August 9, 2025
Loans

New-Car Loans With $1,000+ Monthly Payment Hits New Record in Q2 2025


New-car financing trends hit fresh record highs in Q2 2025, as shoppers stretched their budgets to manage ongoing affordability challenges, according to analysis from Edmunds.

$1,000+ monthly payments are reaching new highs: The share of new-car buyers committing to monthly payments of $1,000 or more hit an all-time high of 19.3% in Q2 2025, compared to 17.7% in Q1 2025 and 17.8% in Q2 2024.

More buyers are opting for extended loan terms than ever before: Edmunds analysts said 84-month+ loans set a new record in Q2 2025, accounting for 22.4% of new-vehicle financing — up from 20.4% in Q1 2025 and 17.6% a year ago.

Bigger loans are becoming the new normal: The average amount financed for new-vehicles climbed to $42,388 in Q2 2025, an all-time high, up from $41,473 in Q1 2025 and $40,873 in Q2 2024.

Shoppers are putting less money down: The average down payment for new-car purchases was $6,433 in Q2 2025, down from $6,511 in Q1 2025 and $6,579 in Q2 2024.

0% finance deals sink below 1% for the first time ever: In Q2 2025, 0% finance deals accounted for 0.9% of new-vehicle loans — the lowest share Edmunds has on record since 2004 and down from 1% in Q1 2025 and 2.9% in Q2 2024.

Interest rates remain historically high: The average new-vehicle annual percentage rate (APR) in Q2 2025 was 7.2%, compared to 7.1% in Q1 2025 and 7.3% in Q2 2024.

“It would be easy to assume that tariffs are already reshaping the market, but the reality is that the record-breaking trends we saw in the second quarter are reflective of more consumers opting for maxed-out term lengths despite vehicle prices remaining steady,” said Ivan Drury, Edmunds’ director of insights.

“It’s clear that buyers are pulling the few levers they can control to manage affordability, whether that’s by taking on longer loans, financing more or putting less money down — even if some of those decisions increase their total costs,” Drury added. “Consumers are continuously stretching to afford new vehicles in this market, and while tariffs haven’t directly driven these Q2 numbers, they’re certainly not going to make things any easier for shoppers moving forward.”

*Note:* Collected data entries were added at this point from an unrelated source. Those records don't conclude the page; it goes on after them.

theorem hitList_nodup (cs : List Char) : (hitList cs).Nodup := by
  rw [hitList]
  apply List.Nodup.map_on
  · intro x _ y _ h
    have h1 : ((x : Int)) = (y : Int) := by simpa using congrArg Prod.fst h
    exact_mod_cast h1
  · exact List.nodup_range.filter _

theorem pairs_perm (cs : List Char) : (pairs cs).Perm (hitList cs) := by
  rw [List.perm_ext_iff_of_nodup (List.Nodup.of_map _ (keys_nodup cs)) (hitList_nodup cs)]
  exact mem_pairs_iff cs

theorem getD_mk_of_nodup {l : List (Int × PyV)} (hnd : (l.map Prod.fst).Nodup)
    {k : Int} {v : PyV} (hm : (k, v) ∈ l) (dflt : PyV) :
    (PySem.Dict.mk l).getD k dflt = v := by
  induction l with
  | nil => cases hm
  | cons p t ih =>
      rw [List.map_cons, List.nodup_cons] at hnd
      rw [PySem.Dict.getD, PySem.Dict.get?]
      by_cases hpk : p.1 = k
      · have hpv : p = (k, v) := by
          rcases List.mem_cons.mp hm with h | h
          · exact h.symm
          · exfalso
            apply hnd.1
            rw [hpk]
            exact List.mem_map.mpr ⟨(k, v), h, rfl⟩
        rw [List.find?_cons_of_pos (by simp [hpk]), hpv]
        rfl
      · rw [List.find?_cons_of_neg (by simp [hpk])]
        have hm' : (k, v) ∈ t := by
          rcases List.mem_cons.mp hm with h | h
          · exact absurd (by rw [← h] : p.1 = k) hpk
          · exact h
        have := ih hnd.2 hm'
        rw [PySem.Dict.getD, PySem.Dict.get?] at this
        exact this

theorem indices_eq (cs : List Char) :
    (pairs cs).foldl (fun d p => d.insert p.1 p.2) (PySem.Dict.empty : PySem.Dict Int PyV) =
      PySem.Dict.mk (pairs cs) := by
  apply PySem.Dict.ext
  have := PySem.Dict.items_foldl_insert_fresh (pairs cs) Prod.fst Prod.snd
    (PySem.Dict.empty : PySem.Dict Int PyV)
    (fun a _ => by simp [PySem.Dict.contains, PySem.Dict.empty]) (keys_nodup cs)
  simpa [PySem.Dict.empty] using this

theorem sorted_keys (cs : List Char) :
    PySem.List.sorted (PySem.Dict.mk (pairs cs)).keys (fun k => k) =
      (hitPos cs).map (fun (i : Nat) => (i : Int)) := by
  apply PySem.List.sorted_eq_of_perm_of_pairwise_lt
  · have h1 : (hitPos cs).map (fun (i : Nat) => (i : Int)) = (hitList cs).map Prod.fst := by
      rw [hitList, List.map_map]
      rfl
    have h2 : (PySem.Dict.mk (pairs cs)).keys = (pairs cs).map Prod.fst := rfl
    rw [h1, h2]
    exact ((pairs_perm cs).map Prod.fst).symm
  · have hpl : (hitPos cs).Pairwise (· < ·) :=
      List.Pairwise.sublist List.filter_sublist List.pairwise_lt_range
    exact List.Pairwise.map _ (fun a b h => by exact_mod_cast h) hpl

theorem pyGet?_neg_one {α : Type} (xs : List α) :
    PySem.List.pyGet? xs (-1) = xs.getLast? := by
  cases xs with
  | nil => rfl
  | cons a t =>
      rw [List.getLast?_eq_getElem?]
      simp [PySem.List.pyGet?, PySem.List.pyIdx?]

theorem digitScan_eq (cs : List Char) (d : PySem.Dict Int PyV) :
    digitScan cs d = (pairsD cs).foldl (fun d p => d.insert p.1 p.2) d := by
  rw [digitScan, enumerate_eq_map cs 0, List.foldl_map, pairsD, List.foldl_map]
  have hz : ∀ (i : Nat), ((0 : Int) + (i : Int)) = (i : Int) := fun i => by omega
  simp only [hz]
  exact PySem.List.foldl_if_eq_foldl_filter
    (fun (i : Nat) => PySem.Chars.isdigit (cs.getD i (default : Char)))
    (fun d (i : Nat) => d.insert (i : Int) (PyV.s (cs.getD i (default : Char))))
    (List.range cs.length) d

theorem wordFold_eq (cs : List Char) :
    digit_dict.items.foldl
        (fun d wv => whileLoop (cs.length + 1) d cs wv.1.toList wv.2) PySem.Dict.empty =
      (pairsW cs).foldl (fun d p => d.insert p.1 p.2) PySem.Dict.empty := by
  rw [pairsW, List.foldl_flatMap]
  apply PySem.List.foldl_congr_mem
  intro d wv hm
  have htl := mem_tbl hm
  have hne : wv.1.toList ≠ [] := tbl_ne _ htl
  have hfuel : (occL wv.1.toList cs).length < cs.length + 1 := by
    have : (occL wv.1.toList cs).length ≤ (List.range cs.length).length :=
      List.length_filter_le _ _
    rw [List.length_range] at this
    omega
  rw [whileLoop_spec hne (tbl_noz _ htl)
    (fun k hk h0 => tbl_noborder _ htl k hk h0) wv.2 _ cs d hfuel]
  rw [List.foldl_map]

theorem aLine_indices (cs : List Char) :
    (if digit_dict.items.any (fun wv => PySem.Chars.isIn wv.1.toList cs) then
      digitScan cs
        (digit_dict.items.foldl
          (fun d wv => whileLoop (cs.length + 1) d cs wv.1.toList wv.2) PySem.Dict.empty)
    else
      digitScan cs PySem.Dict.empty) = PySem.Dict.mk (pairs cs) := by
  cases hany : digit_dict.items.any (fun wv => PySem.Chars.isIn wv.1.toList cs) with
  | true =>
      rw [if_pos rfl]
      rw [wordFold_eq, digitScan_eq, ← List.foldl_append, ← pairs, indices_eq]
  | false =>
      rw [if_neg (by simp)]
      have hW : pairsW cs = [] := by
        rw [pairsW, List.flatMap_eq_nil_iff]
        intro wv hm
        have hne : wv.1.toList ≠ [] := tbl_ne _ (mem_tbl hm)
        have hin : PySem.Chars.isIn wv.1.toList cs = false := by
          have := List.any_eq_false.mp hany wv hm
          simpa using this
        rw [(occL_nil_iff hne).mpr hin]
        rfl
      rw [digitScan_eq, ← indices_eq cs, pairs, hW, List.nil_append]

Underwater Car Loans Also Rising

In a separate report, Edmunds said a growing share of car owners are finding themselves underwater on their auto loans.

Q2 2025 data from Edmunds shows:

More than one in four new vehicle trade-ins are underwater, a four-year high. 26.6% of trade-ins toward new-car purchases had negative equity, up from 26.1% in Q1 2025 and 23.9% in Q2 2024. This is the highest share Edmunds has on record since Q1 2021, when 31.9% of new-car trade-ins were upside down.

Many Americans with upside-down car loans are thousands in the red. The average amount owed on upside-down loans was $6,754, down slightly from Q1 2025’s $6,880 but up from Q2 2024’s $6,255.

A growing share of underwater car owners are dragging major debt into their next vehicle purchase.

32.6% of underwater trade-ins had between $5,000 and $10,000 in negative equity, compared to 31.9% in Q1 2025 and 30.2% in Q2 2024.

23.4% owed more than $10,000, compared to 24.5% in Q1 2025 and 20.7% in Q2 2024.

7.7% owed more than $15,000, compared to 8.4% in Q1 2025 and 6.8% in Q2 2024.

“Consumers being underwater on their car loans isn’t a new trend, but the stakes are higher than ever in today’s financial landscape,” said Drury. “Affordability pressures, from elevated vehicle prices to higher interest rates, are compounding the negative effects of decisions like trading in too early or rolling debt into a new loan, even if those choices may have felt manageable in years past.”